* **Exercise directions**
Of the entries below, return exactly those lines that fall between the one containing "0 => vote_sum" and the one containing "(fun vc sublist", the two end lines included.

* **Records for this task**
-- pv_equiv track=rewrite | github.com/fanquerques/Simulating-Canadian-Elections | voting_systems.py | voting_approval
-- ===== SOURCE A (Python) =====
-- from typing import List
--
-- def voting_approval(approval_ballots: List[List[bool]],
--                     party_order: List[str]) -> List[int]:
--     """Return the total number of approvals for each party in approval
--     ballots approval_ballots, in the order specified in party_order.
--
--     Pre: len of each sublist of approval_ballots is len(party_order)
--          the approvals in each ballot are specified in the order of party_order
--
--     >>> voting_approval([[True, True, False, False],
--     ...                  [False, False, False, True],
--     ...                  [False, True, False, False]], SAMPLE_ORDER_1)
--     [1, 2, 0, 1]
--     >>> voting_approval([[True, True, False, False],
--     ...                  [False, True, False, True],
--     ...                  [True, True, False, True]], SAMPLE_ORDER_2)
--     [2, 3, 0, 2]
--     """
--     vote_counter = 0
--     vote_sum = []
--     vote_index = 0
--     order_index = 0
--     vote_true = True
--
--     while order_index < len(party_order):
--         for sublist in approval_ballots:
--             if sublist[vote_index] == vote_true:
--                 vote_counter += 1
--         vote_sum.append(vote_counter)
--         vote_counter = 0
--         vote_index += 1
--         order_index += 1
--     return vote_sum
-- ===== SOURCE B (Python) =====
-- from typing import List
--
-- def voting_approval(approval_ballots: List[List[bool]],
--                     party_order: List[str]) -> List[int]:
--     def tally(lo: int, hi: int) -> List[int]:
--         """Approval totals for the parties with indices in [lo, hi)."""
--         if hi - lo == 0:
--             return []
--         if hi - lo == 1:
--             return [sum(ballot[lo] for ballot in approval_ballots)]
--         mid = (lo + hi) // 2
--         return tally(lo, mid) + tally(mid, hi)
--     return tally(0, len(party_order))
-- ===== Notes on version B (the rewrite author's own statement) =====
-- stated objective: alternative
-- what changed: B computes the result by divide and conquer on the party index range (each leaf summing one column with sum() over a generator), instead of A's sequential while-loop state machine with manual counter/index variables and append.
import Mathlib
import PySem

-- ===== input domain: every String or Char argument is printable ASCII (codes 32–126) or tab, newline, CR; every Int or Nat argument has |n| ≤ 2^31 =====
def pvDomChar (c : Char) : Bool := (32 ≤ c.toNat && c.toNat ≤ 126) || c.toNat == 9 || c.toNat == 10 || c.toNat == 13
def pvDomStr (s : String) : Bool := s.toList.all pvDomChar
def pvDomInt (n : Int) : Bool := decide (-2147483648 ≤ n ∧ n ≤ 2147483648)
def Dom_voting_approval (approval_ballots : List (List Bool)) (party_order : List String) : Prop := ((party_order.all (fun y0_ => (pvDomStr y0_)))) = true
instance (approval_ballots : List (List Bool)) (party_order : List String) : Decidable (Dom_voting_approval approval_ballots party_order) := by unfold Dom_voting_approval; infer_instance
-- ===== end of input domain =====

-- B computes the result by divide and conquer on the party index range (each leaf summing one
-- column), instead of A's sequential while-loop state machine with manual counters and append.

-- ===== PORT A =====
-- A's while-loop: order_index and vote_index advance together, so we recurse on the number of
-- remaining parties (party_order.length - order_index) while carrying vote_index and vote_sum.
def vaWhile (approval_ballots : List (List Bool)) (fuel : Nat) (vote_index : Int)
    (vote_sum : List Int) : List Int :=
  match fuel with
  | 0 => vote_sum
  | n + 1 =>
    -- inner 'for sublist in approval_ballots: if sublist[vote_index] == vote_true: vote_counter += 1'
    let vote_counter : Int := approval_ballots.foldl
      (fun vc sublist => if PySem.List.pyGet? sublist vote_index = some true then vc + 1 else vc) 0
    vaWhile approval_ballots n (vote_index + 1) (vote_sum ++ [vote_counter])

def voting_approval (approval_ballots : List (List Bool)) (party_order : List String) : List Int :=
  vaWhile approval_ballots party_order.length 0 []

-- ===== PORT B =====
-- sum(ballot[lo] for ballot in approval_ballots): True counts as 1.  ballot[lo] raising
-- IndexError (pyGet? = none) lies outside Pre_; this port is exact wherever every lookup hits.
def vbColSum (bs : List (List Bool)) (i : Int) : Int :=
  bs.foldl (fun s ballot => s + if PySem.List.pyGet? ballot i = some true then 1 else 0) 0

-- tally(lo, hi): approval totals for the parties with indices in [lo, hi), by bisection.
-- (lo, hi are Python ints that stay ≥ 0 here, so Nat with Nat division matches (lo+hi)//2;
--  fuel = hi - lo is a totality guard only: it strictly exceeds both recursive gaps.)
def vbTally (bs : List (List Bool)) (fuel : Nat) (lo hi : Nat) : List Int :=
  match fuel with
  | 0 => []
  | f + 1 =>
    if hi - lo = 0 then []
    else if hi - lo = 1 then [vbColSum bs (lo : Int)]
    else vbTally bs f lo ((lo + hi) / 2) ++ vbTally bs f ((lo + hi) / 2) hi

def voting_approval_alt (approval_ballots : List (List Bool)) (party_order : List String) : List Int :=
  vbTally approval_ballots party_order.length 0 party_order.length

-- ===== PRECONDITION & SPEC =====
-- Pre_ excludes exactly the inputs where the Python A raises IndexError (a ballot shorter than
-- party_order); B raises there identically, so nothing A returns on is excluded.
def Pre_voting_approval (approval_ballots : List (List Bool)) (party_order : List String) : Prop :=
  ∀ b ∈ approval_ballots, party_order.length ≤ b.length
instance (approval_ballots : List (List Bool)) (party_order : List String) : Decidable (Pre_voting_approval approval_ballots party_order) := by unfold Pre_voting_approval; infer_instance
def pvWitness_voting_approval : List (List Bool) × List String :=
  ([[true, true, false], [false, true, false]], ["a", "b", "c"])

def Spec_voting_approval (approval_ballots : List (List Bool)) (party_order : List String) (out : List Int) : Prop := out = voting_approval_alt approval_ballots party_order
instance (approval_ballots : List (List Bool)) (party_order : List String) (out : List Int) : Decidable (Spec_voting_approval approval_ballots party_order out) := by unfold Spec_voting_approval; infer_instance

-- ===== CLAIM (what is proved, stated in full; the proofs are below) =====
def Claim_equal_voting_approval : Prop := ∀ (approval_ballots : List (List Bool)) (party_order : List String), Dom_voting_approval approval_ballots party_order → Pre_voting_approval approval_ballots party_order → Spec_voting_approval approval_ballots party_order (voting_approval approval_ballots party_order)

-- ===== LEMMAS AND PROOFS =====

-- number of ballots approving column j (what both programs compute, per column)
def colCnt (approval_ballots : List (List Bool)) (j : Int) : Int :=
  (approval_ballots.countP (fun sublist => decide (PySem.List.pyGet? sublist j = some true)) : Int)

theorem vaWhile_eq (bs : List (List Bool)) (n : Nat) (j : Int) (acc : List Int) :
    vaWhile bs n j acc = acc ++ (List.range n).map (fun k : Nat => colCnt bs (j + (k : Int))) := by
  induction n generalizing j acc with
  | zero => simp [vaWhile]
  | succ n ih =>
    rw [vaWhile, ih, List.range_succ_eq_map]
    rw [List.append_assoc, List.singleton_append, List.map_cons, List.map_map]
    congr 1
    congr 1
    · rw [PySem.List.foldl_ite_add_one]
      simp [colCnt]
    · refine List.map_congr_left fun k _ => ?_
      simp only [Function.comp, Nat.succ_eq_add_one]
      congr 1
      push_cast
      ring

theorem colCnt_cons (b : List Bool) (bs : List (List Bool)) (j : Int) :
    colCnt (b :: bs) j
      = (if PySem.List.pyGet? b j = some true then 1 else 0) + colCnt bs j := by
  unfold colCnt
  rw [List.countP_cons]
  by_cases h : PySem.List.pyGet? b j = some true
  · simp [h]; ring
  · simp [h]

theorem vbColSum_foldl (bs : List (List Bool)) (i : Int) (s : Int) :
    bs.foldl (fun s ballot => s + if PySem.List.pyGet? ballot i = some true then 1 else 0) s
      = s + colCnt bs i := by
  induction bs generalizing s with
  | nil => simp [colCnt]
  | cons b t ih =>
    simp only [List.foldl_cons]
    rw [ih, colCnt_cons]
    ring

theorem vbColSum_eq (bs : List (List Bool)) (i : Int) : vbColSum bs i = colCnt bs i := by
  unfold vbColSum
  rw [vbColSum_foldl]
  ring

theorem range'_split (lo mid hi : Nat) (h1 : lo ≤ mid) (h2 : mid ≤ hi) :
    List.range' lo (mid - lo) ++ List.range' mid (hi - mid) = List.range' lo (hi - lo) := by
  obtain ⟨a, rfl⟩ := Nat.le.dest h1
  obtain ⟨b, rfl⟩ := Nat.le.dest h2
  have e1 : lo + a - lo = a := by omega
  have e2 : lo + a + b - (lo + a) = b := by omega
  have e3 : lo + a + b - lo = a + b := by omega
  rw [e1, e2, e3, List.range'_append_1]

theorem vbTally_eq (bs : List (List Bool)) :
    ∀ (fuel lo hi : Nat), hi - lo ≤ fuel →
      vbTally bs fuel lo hi = (List.range' lo (hi - lo)).map (fun k : Nat => colCnt bs (k : Int)) := by
  intro fuel
  induction fuel with
  | zero =>
    intro lo hi hd
    have h0 : hi - lo = 0 := by omega
    rw [vbTally, h0]
    simp
  | succ f ih =>
    intro lo hi hd
    by_cases h0 : hi - lo = 0
    · rw [vbTally, if_pos h0, h0]
      simp
    · by_cases h1 : hi - lo = 1
      · rw [vbTally, if_neg h0, if_pos h1, h1]
        simp [vbColSum_eq]
      · rw [vbTally, if_neg h0, if_neg h1]
        rw [ih lo ((lo + hi) / 2) (by omega), ih ((lo + hi) / 2) hi (by omega)]
        rw [← List.map_append]
        congr 1
        exact range'_split lo ((lo + hi) / 2) hi (by omega) (by omega)

-- ===== VERDICT (by name: the statement is the Claim_ definition above) =====
theorem voting_approval_spec : Claim_equal_voting_approval := by
  intro bs order _ _
  unfold Spec_voting_approval voting_approval voting_approval_alt
  rw [vaWhile_eq, vbTally_eq bs order.length 0 order.length (by omega)]
  simp [List.range_eq_range']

* **Response**
  | 0 => vote_sum
  | n + 1 =>
    -- inner 'for sublist in approval_ballots: if sublist[vote_index] == vote_true: vote_counter += 1'
    let vote_counter : Int := approval_ballots.foldl
      (fun vc sublist => if PySem.List.pyGet? sublist vote_index = some true then vc + 1 else vc) 0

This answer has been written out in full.